Note that we define two ranking profiles in the search definition below. This allow us to decide which ranking profile to use at query time. We defined a ranking profile named tensor which only applies the dot-product between user and document latent factors for all matching documents and a ranking profile named nn_tensor, which rerank the top 200 documents using the neural network model discussed in the previous section.

We will walk through each part of the blog_post search definition, see blog_post.sd.

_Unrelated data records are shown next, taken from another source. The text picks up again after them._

-- pv_equiv track=rewrite | github.com/Davv7d/project_patterns | Builder.py | parse
-- ===== SOURCE A (Python) =====
-- def parse(html_parsed):
--     pomiedzy_znakami_html = False
--     i = 0
--     text = ""
--     for xy in html_parsed:
--         if xy[1] == 0:
--             if pomiedzy_znakami_html == False:
--                 pomiedzy_znakami_html = True
--             else:
--                 pomiedzy_znakami_html = False
--         elif pomiedzy_znakami_html == True:
--             if xy[1] == 3:
--                 text +=  str("{" + xy[0] + "#")
--             if xy[1] == 4:
--                 text += str(xy[0]+"}")
--         else:
--             if xy[1] == 4:
--                 text += xy[0]
--         i += 1
--     return text
-- ===== SOURCE B (Python) =====
-- def _piece(xy, inside):
--     if inside:
--         if xy[1] == 3:
--             return "{" + xy[0] + "#"
--         if xy[1] == 4:
--             return xy[0] + "}"
--     elif xy[1] == 4:
--         return xy[0]
--     return ""
--
--
-- def parse(html_parsed):
--     flags = []
--     inside = False
--     for xy in html_parsed:
--         flags.append(inside)
--         if xy[1] == 0:
--             inside = not inside
--     return "".join(_piece(xy, f) for xy, f in zip(html_parsed, flags))
-- ===== Notes on version B (the rewrite author's own statement) =====
-- stated objective: alternative
-- what changed: Replaces the single stateful accumulation loop by two passes: a prefix scan computing each token's inside/outside parity flag, then a map over zip(tokens, flags) producing per-token pieces joined at the end.
import Mathlib
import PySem

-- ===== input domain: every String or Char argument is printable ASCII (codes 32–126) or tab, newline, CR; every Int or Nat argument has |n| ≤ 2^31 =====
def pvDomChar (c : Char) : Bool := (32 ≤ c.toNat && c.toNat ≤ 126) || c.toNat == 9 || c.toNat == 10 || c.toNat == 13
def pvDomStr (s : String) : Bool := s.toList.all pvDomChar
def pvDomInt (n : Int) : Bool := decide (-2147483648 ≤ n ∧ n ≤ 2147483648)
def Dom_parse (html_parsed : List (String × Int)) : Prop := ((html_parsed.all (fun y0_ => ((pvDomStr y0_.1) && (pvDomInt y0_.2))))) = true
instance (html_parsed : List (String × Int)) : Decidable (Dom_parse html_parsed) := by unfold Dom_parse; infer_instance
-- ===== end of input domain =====

-- B restates A's single stateful loop as a prefix parity-flag scan followed by a map+join pass (objective: alternative decomposition, same cost).

-- ===== PORT A =====
-- A: one fold carrying the (inside-flag, accumulated text) state; the dead counter `i` is omitted.
def parseStepA (st : Bool × String) (xy : String × Int) : Bool × String :=
  if xy.2 = 0 then (!st.1, st.2)
  else if st.1 = true then
    (st.1,
      (if xy.2 = 3 then st.2 ++ ("{" ++ xy.1 ++ "#") else st.2) |>
        (fun t => if xy.2 = 4 then t ++ (xy.1 ++ "}") else t))
  else (st.1, if xy.2 = 4 then st.2 ++ xy.1 else st.2)

def parse (html_parsed : List (String × Int)) : String :=
  (html_parsed.foldl parseStepA (false, "")).2

-- ===== PORT B =====
def pieceB (xy : String × Int) (inside : Bool) : String :=
  if inside then
    if xy.2 = 3 then "{" ++ xy.1 ++ "#"
    else if xy.2 = 4 then xy.1 ++ "}"
    else ""
  else if xy.2 = 4 then xy.1 else ""

def flagsB : List (String × Int) → Bool → List Bool
  | [], _ => []
  | xy :: rest, inside => inside :: flagsB rest (if xy.2 = 0 then !inside else inside)

def parse_alt (html_parsed : List (String × Int)) : String :=
  String.join (((html_parsed.zip (flagsB html_parsed false)).map (fun p => pieceB p.1 p.2)))

-- ===== PRECONDITION & SPEC =====
def Spec_parse (html_parsed : List (String × Int)) (out : String) : Prop := out = parse_alt html_parsed
instance (html_parsed : List (String × Int)) (out : String) : Decidable (Spec_parse html_parsed out) := by unfold Spec_parse; infer_instance

-- ===== CLAIM (what is proved, stated in full; the proofs are below) =====
def Claim_equal_parse : Prop := ∀ (html_parsed : List (String × Int)), Dom_parse html_parsed → Spec_parse html_parsed (parse html_parsed)

-- ===== LEMMAS AND PROOFS =====
theorem foldl_str (ss : List String) : ∀ (a : String),
    List.foldl (fun r s => r ++ s) a ss = a ++ List.foldl (fun r s => r ++ s) "" ss := by
  induction ss with
  | nil => intro a; simp
  | cons s rest ih =>
    intro a
    simp only [List.foldl]
    rw [ih (a ++ s), ih ("" ++ s), String.append_assoc]
    simp

theorem key : ∀ (l : List (String × Int)) (p : Bool) (text : String),
    (l.foldl parseStepA (p, text)).2
      = text ++ String.join ((l.zip (flagsB l p)).map (fun q => pieceB q.1 q.2)) := by
  intro l
  induction l with
  | nil => intro p text; simp [String.join]
  | cons xy rest ih =>
    intro p text
    by_cases h0 : xy.2 = 0
    · have hp : pieceB xy p = "" := by
        cases p <;> simp [pieceB, h0]
      simp [List.foldl, flagsB, h0, parseStepA, String.join, ih, hp]
    · have hstep : (parseStepA (p, text) xy) = (p, text ++ pieceB xy p) := by
        cases p <;> simp [parseStepA, pieceB, h0] <;> split_ifs <;> simp_all
      have hf : (if xy.2 = 0 then !p else p) = p := by simp [h0]
      simp only [List.foldl, flagsB, hstep, hf, List.zip_cons_cons, List.map, String.join, ih]
      rw [String.append_assoc]
      simp only [String.join] at *
      exact congrArg (text ++ ·) (foldl_str _ _).symm

-- ===== VERDICT (by name: the statement is the Claim_ definition above) =====
theorem parse_spec : Claim_equal_parse := by
  intro l _
  unfold Spec_parse parse parse_alt
  simpa using key l false ""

As always, we start the a search definition with the following line

We define the document type blog_post the same way we have done in the previous tutorial.

    document blog_post {

      # Field definitions
      # Examples:

      field date_gmt type string {
          indexing: summary
      }
      field language type string {
          indexing: summary
      }

      # Remaining fields as found in previous tutorial

    }

We define a ranking profile named tensor which rank all the matching documents by the dot-product between the document latent factor and the user latent factor. This is the same ranking expression used in the previous tutorial, which include code to retrieve the user latent factor based on the user_id sent by the query to Vespa.

    # Simpler ranking profile without
    # second-phase ranking
    rank-profile tensor {
      first-phase {
          expression {
              sum(query(user_item_cf) * attribute(user_item_cf))
          }
      }
    }

Since we want to evaluate the neural network model we have trained, we need to define where to find the model parameters (W1,W2,b1,b2). See the previous section for how to write the TensorFlow model parameters to Vespa Tensor format.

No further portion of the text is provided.